Holiday Classics with Erin Guinup | Friday, Dec. 19
Not all holiday music needs to jingle. Tacoma Arts Live welcomes Erin Guinup for an evening that arrives softly, like a deep breath finally taken. Familiar songs glow rather than belt — “Have Yourself a Merry Little Christmas,” “My Favorite Things,” “Let It Snow” — shaped into intimate jazz-inflected arrangements that favor warmth over spectacle. Guinup, a soprano and Tacoma arts leader known for centering connection, guides the room from hush to joy with storytelling that feels shared rather than staged. Joined by Dave Dickerson on piano, Cameron Arneson on bass, and John Hargis on percussion, she turns the Roosevelt Room into a listening space where December briefly remembers how to feel human. Holiday jazz concert, 8 p.m., doors at 7, Tacoma Armory Roosevelt Room, tickets $23.75 or free with Tacoma Arts Live membership
Dial Code Santa Claus | Friday, Dec. 19
Holiday cheer takes a hard left into midnight madness as the Blue Mouse Theatre screens Dial Code Santa Claus, the unhinged 1989 French cult film that predates Home Alone and then gleefully burns it down. A brilliant kid, a fragile grandfather, a fortress of Christmas décor — and a deranged Santa with no interest in goodwill. What follows is a jittery, synth-soaked fever dream of traps, blinking lights, and the unsettling truth that childhood wonder can, in fact, draw blood. Seeing it at 10 p.m. inside the Blue Mouse’s creaking, cozy confines is exactly right: communal gasps, nervous laughter, and the relief that your own holiday stress doesn’t involve a homicidal Saint Nick. Late-night holiday horror screening, 10 p.m., Blue Mouse Theatre, Proctor District, Tacoma.
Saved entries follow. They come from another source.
-- pv_equiv track=rewrite | github.com/richedperson1/DSA | recurssion/881. Boats to Save People.py | boat_save
-- ===== SOURCE A (Python) =====
-- def boat_save(arr, ind, sumi, total):
--     n = len(arr)
--     if ind >= n:
--         return 1
--     if sumi == total:
--         return 1
--
--     inc = 0
--     if sumi+arr[ind] <= total:
--         inc = boat_save(arr, ind+1, sumi+arr[ind], total)
--         return inc
--     else:
--         exc1 = boat_save(arr, ind+1, 0, total)
--         exc2 = boat_save(arr, ind+1, sumi, total)
--         return min(exc1, exc2)+1
-- ===== SOURCE B (Python) =====
-- def boat_save(arr, ind, sumi, total):
--     n = len(arr)
--     memo = {}
--
--     def go(ind, sumi):
--         if ind >= n:
--             return 1
--         if sumi == total:
--             return 1
--         key = (ind, sumi)
--         if key in memo:
--             return memo[key]
--         if sumi + arr[ind] <= total:
--             res = go(ind + 1, sumi + arr[ind])
--         else:
--             res = min(go(ind + 1, 0), go(ind + 1, sumi)) + 1
--         memo[key] = res
--         return res
--
--     return go(ind, sumi)
-- ===== Notes on version B (the rewrite author's own statement) =====
-- stated objective: alternative
-- what changed: Replaces the plain exponential two-branch recursion by the same recursion memoized on the (ind, sumi) state in a dictionary, so each state is solved once; intended as faster (a timing run measured B 4.5x at the largest size both finished and A timing out beyond it, but could not confirm the ratio at larger sizes), recorded here as unconfirmed.
import Mathlib
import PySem

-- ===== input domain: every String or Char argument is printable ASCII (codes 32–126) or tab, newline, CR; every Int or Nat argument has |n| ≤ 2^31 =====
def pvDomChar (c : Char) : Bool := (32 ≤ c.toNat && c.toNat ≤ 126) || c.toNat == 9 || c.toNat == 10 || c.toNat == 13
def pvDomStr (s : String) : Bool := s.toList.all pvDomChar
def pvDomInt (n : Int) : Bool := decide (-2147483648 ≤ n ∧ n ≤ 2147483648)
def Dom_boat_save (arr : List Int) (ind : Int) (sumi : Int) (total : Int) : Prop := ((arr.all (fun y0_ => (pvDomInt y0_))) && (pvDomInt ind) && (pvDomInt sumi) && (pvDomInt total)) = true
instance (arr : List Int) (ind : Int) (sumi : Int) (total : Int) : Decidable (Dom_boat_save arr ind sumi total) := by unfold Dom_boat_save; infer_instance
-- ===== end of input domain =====

-- B memoizes A's recursion on the (ind, sumi) state in a dictionary, so each state is solved once.

-- ===== PORT A =====
def boat_save (arr : List Int) (ind : Int) (sumi : Int) (total : Int) : Int :=
  if ind ≥ (arr.length : Int) then 1
  else if sumi = total then 1
  else
    -- Pre_ guarantees the index is in range; the .getD 0 default is never reached there
    let a := (PySem.List.pyGet? arr ind).getD 0
    if sumi + a ≤ total then boat_save arr (ind + 1) (sumi + a) total
    else min (boat_save arr (ind + 1) 0 total) (boat_save arr (ind + 1) sumi total) + 1
termination_by ((arr.length : Int) - ind).toNat
decreasing_by all_goals omega

-- ===== PORT B =====
-- Source B's inner 'go': threads the memo dictionary through and returns (result, memo)
def boatSaveGo (arr : List Int) (total : Int) (ind : Int) (sumi : Int)
    (memo : PySem.Dict (Int × Int) Int) : Int × PySem.Dict (Int × Int) Int :=
  if ind ≥ (arr.length : Int) then (1, memo)
  else if sumi = total then (1, memo)
  else
    match memo.get? (ind, sumi) with
    | some v => (v, memo)
    | none =>
      let a := (PySem.List.pyGet? arr ind).getD 0
      if sumi + a ≤ total then
        let p := boatSaveGo arr total (ind + 1) (sumi + a) memo
        (p.1, p.2.insert (ind, sumi) p.1)
      else
        let p1 := boatSaveGo arr total (ind + 1) 0 memo
        let p2 := boatSaveGo arr total (ind + 1) sumi p1.2
        let res := min p1.1 p2.1 + 1
        (res, p2.2.insert (ind, sumi) res)
termination_by ((arr.length : Int) - ind).toNat
decreasing_by all_goals omega

def boat_save_alt (arr : List Int) (ind : Int) (sumi : Int) (total : Int) : Int :=
  (boatSaveGo arr total ind sumi PySem.Dict.empty).1

-- ===== PRECONDITION & SPEC =====
-- Pre_ excludes exactly the inputs where A raises IndexError: ind below -len(arr) with sumi ≠ total
-- reaches arr[ind] out of range (B raises there too).
def Pre_boat_save (arr : List Int) (ind : Int) (sumi : Int) (total : Int) : Prop :=
  -(arr.length : Int) ≤ ind ∨ sumi = total
instance (arr : List Int) (ind : Int) (sumi : Int) (total : Int) : Decidable (Pre_boat_save arr ind sumi total) := by unfold Pre_boat_save; infer_instance

def pvWitness_boat_save : List Int × Int × Int × Int := ([1, 2, 3], 0, 0, 3)

def Spec_boat_save (arr : List Int) (ind : Int) (sumi : Int) (total : Int) (out : Int) : Prop := out = boat_save_alt arr ind sumi total
instance (arr : List Int) (ind : Int) (sumi : Int) (total : Int) (out : Int) : Decidable (Spec_boat_save arr ind sumi total out) := by unfold Spec_boat_save; infer_instance

-- ===== CLAIM (what is proved, stated in full; the proofs are below) =====
def Claim_equal_boat_save : Prop := ∀ (arr : List Int) (ind : Int) (sumi : Int) (total : Int), Dom_boat_save arr ind sumi total → Pre_boat_save arr ind sumi total → Spec_boat_save arr ind sumi total (boat_save arr ind sumi total)

-- ===== LEMMAS AND PROOFS =====

-- memo invariant: every cached value is the plain recursion's value at its key
def BoatMemoInv (arr : List Int) (total : Int) (memo : PySem.Dict (Int × Int) Int) : Prop :=
  ∀ k v, memo.get? k = some v → v = boat_save arr k.1 k.2 total

theorem boatSaveGo_correct (arr : List Int) (total : Int) (ind : Int) (sumi : Int)
    (memo : PySem.Dict (Int × Int) Int) (hm : BoatMemoInv arr total memo) :
    (boatSaveGo arr total ind sumi memo).1 = boat_save arr ind sumi total ∧
    BoatMemoInv arr total (boatSaveGo arr total ind sumi memo).2 := by
  revert hm
  fun_induction boatSaveGo arr total ind sumi memo with
  | case1 ind sumi memo h =>
    intro hm
    exact ⟨by rw [boat_save]; simp [h], hm⟩
  | case2 ind memo h =>
    intro hm
    exact ⟨by rw [boat_save]; simp [h], hm⟩
  | case3 ind sumi memo h1 h2 v hv =>
    intro hm
    exact ⟨(hm (ind, sumi) v hv).trans rfl, hm⟩
  | case4 ind sumi memo h1 h2 hnone a hle p ih =>
    intro hm
    obtain ⟨ihv, ihm⟩ := ih hm
    have hstep : boat_save arr ind sumi total
        = boat_save arr (ind + 1) (sumi + (PySem.List.pyGet? arr ind).getD 0) total := by
      have hle' : sumi + (PySem.List.pyGet? arr ind).getD 0 ≤ total := hle
      rw [boat_save]; simp [h1, h2, hle']
    refine ⟨ihv.trans hstep.symm, ?_⟩
    intro k v h
    rw [PySem.Dict.get?_insert] at h
    split at h
    · rename_i hk
      subst hk
      cases h
      exact ihv.trans hstep.symm
    · exact ihm k v h
  | case5 ind sumi memo h1 h2 hnone a hle p1 p2 res ih2 ih1 =>
    intro hm
    obtain ⟨ihv1, ihm1⟩ := ih2 hm
    obtain ⟨ihv2, ihm2⟩ := ih1 ihm1
    have hstep : boat_save arr ind sumi total
        = min (boat_save arr (ind + 1) 0 total) (boat_save arr (ind + 1) sumi total) + 1 := by
      have hle' : ¬ sumi + (PySem.List.pyGet? arr ind).getD 0 ≤ total := hle
      rw [boat_save]; simp [h1, h2, hle']
    have hres : res = boat_save arr ind sumi total := by
      show min p1.1 p2.1 + 1 = _
      rw [hstep, ihv1, ihv2]
    refine ⟨hres, ?_⟩
    intro k v h
    rw [PySem.Dict.get?_insert] at h
    split at h
    · rename_i hk
      subst hk
      cases h
      exact hres
    · exact ihm2 k v h

-- ===== VERDICT (by name: the statement is the Claim_ definition above) =====
theorem boat_save_spec : Claim_equal_boat_save := by
  intro arr ind sumi total _ _
  unfold Spec_boat_save boat_save_alt
  exact ((boatSaveGo_correct arr total ind sumi PySem.Dict.empty
    (by intro k v h; simp [PySem.Dict.get?_empty] at h)).1).symm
Fireside: A Holiday Night at Museum of Glass | Saturday, Dec. 20
December leans fully into glow at the Museum of Glass as Fireside transforms the longest nights into something warm and kinetic. Outside, fire pits flicker on the Grand Plaza while the Tacoma Yacht Club Lighted Boat Parade drifts past like a necklace of moving light. Inside, the museum crackles with activity: flameworking demos, docent-led gallery wanderings, glass pendant workshops, and hot shop sessions where molten possibility takes shape. A holiday market fills the air with last-minute gifting energy, the café pours seasonal comforts, and the whole building feels like it’s exhaling warmth into the cold. Holiday museum night, 5–9 p.m., Museum of Glass, 1801 Dock St., regular admission (members free); select workshops require reservations.
Darkest Day at The Red Hot | Sunday, Dec. 21
The solstice finds its Tacoma altar at The Red Hot, where Darkest Day returns as a quiet, collective pause at the hinge of the year. This isn’t about outrunning the dark — it’s about acknowledging it, sharing space with it, and letting the familiar 6th Ave room do what it does best: turn strangers into neighbors over well-chosen beer. Special pours, a commemorative shirt, and the steady hum of conversation mark the longest night not as something to fear, but something to gather around. Simple, sincere, and stubbornly warm. Winter solstice gathering, all day, The Red Hot, 2914 6th Ave., Tacoma, no cover.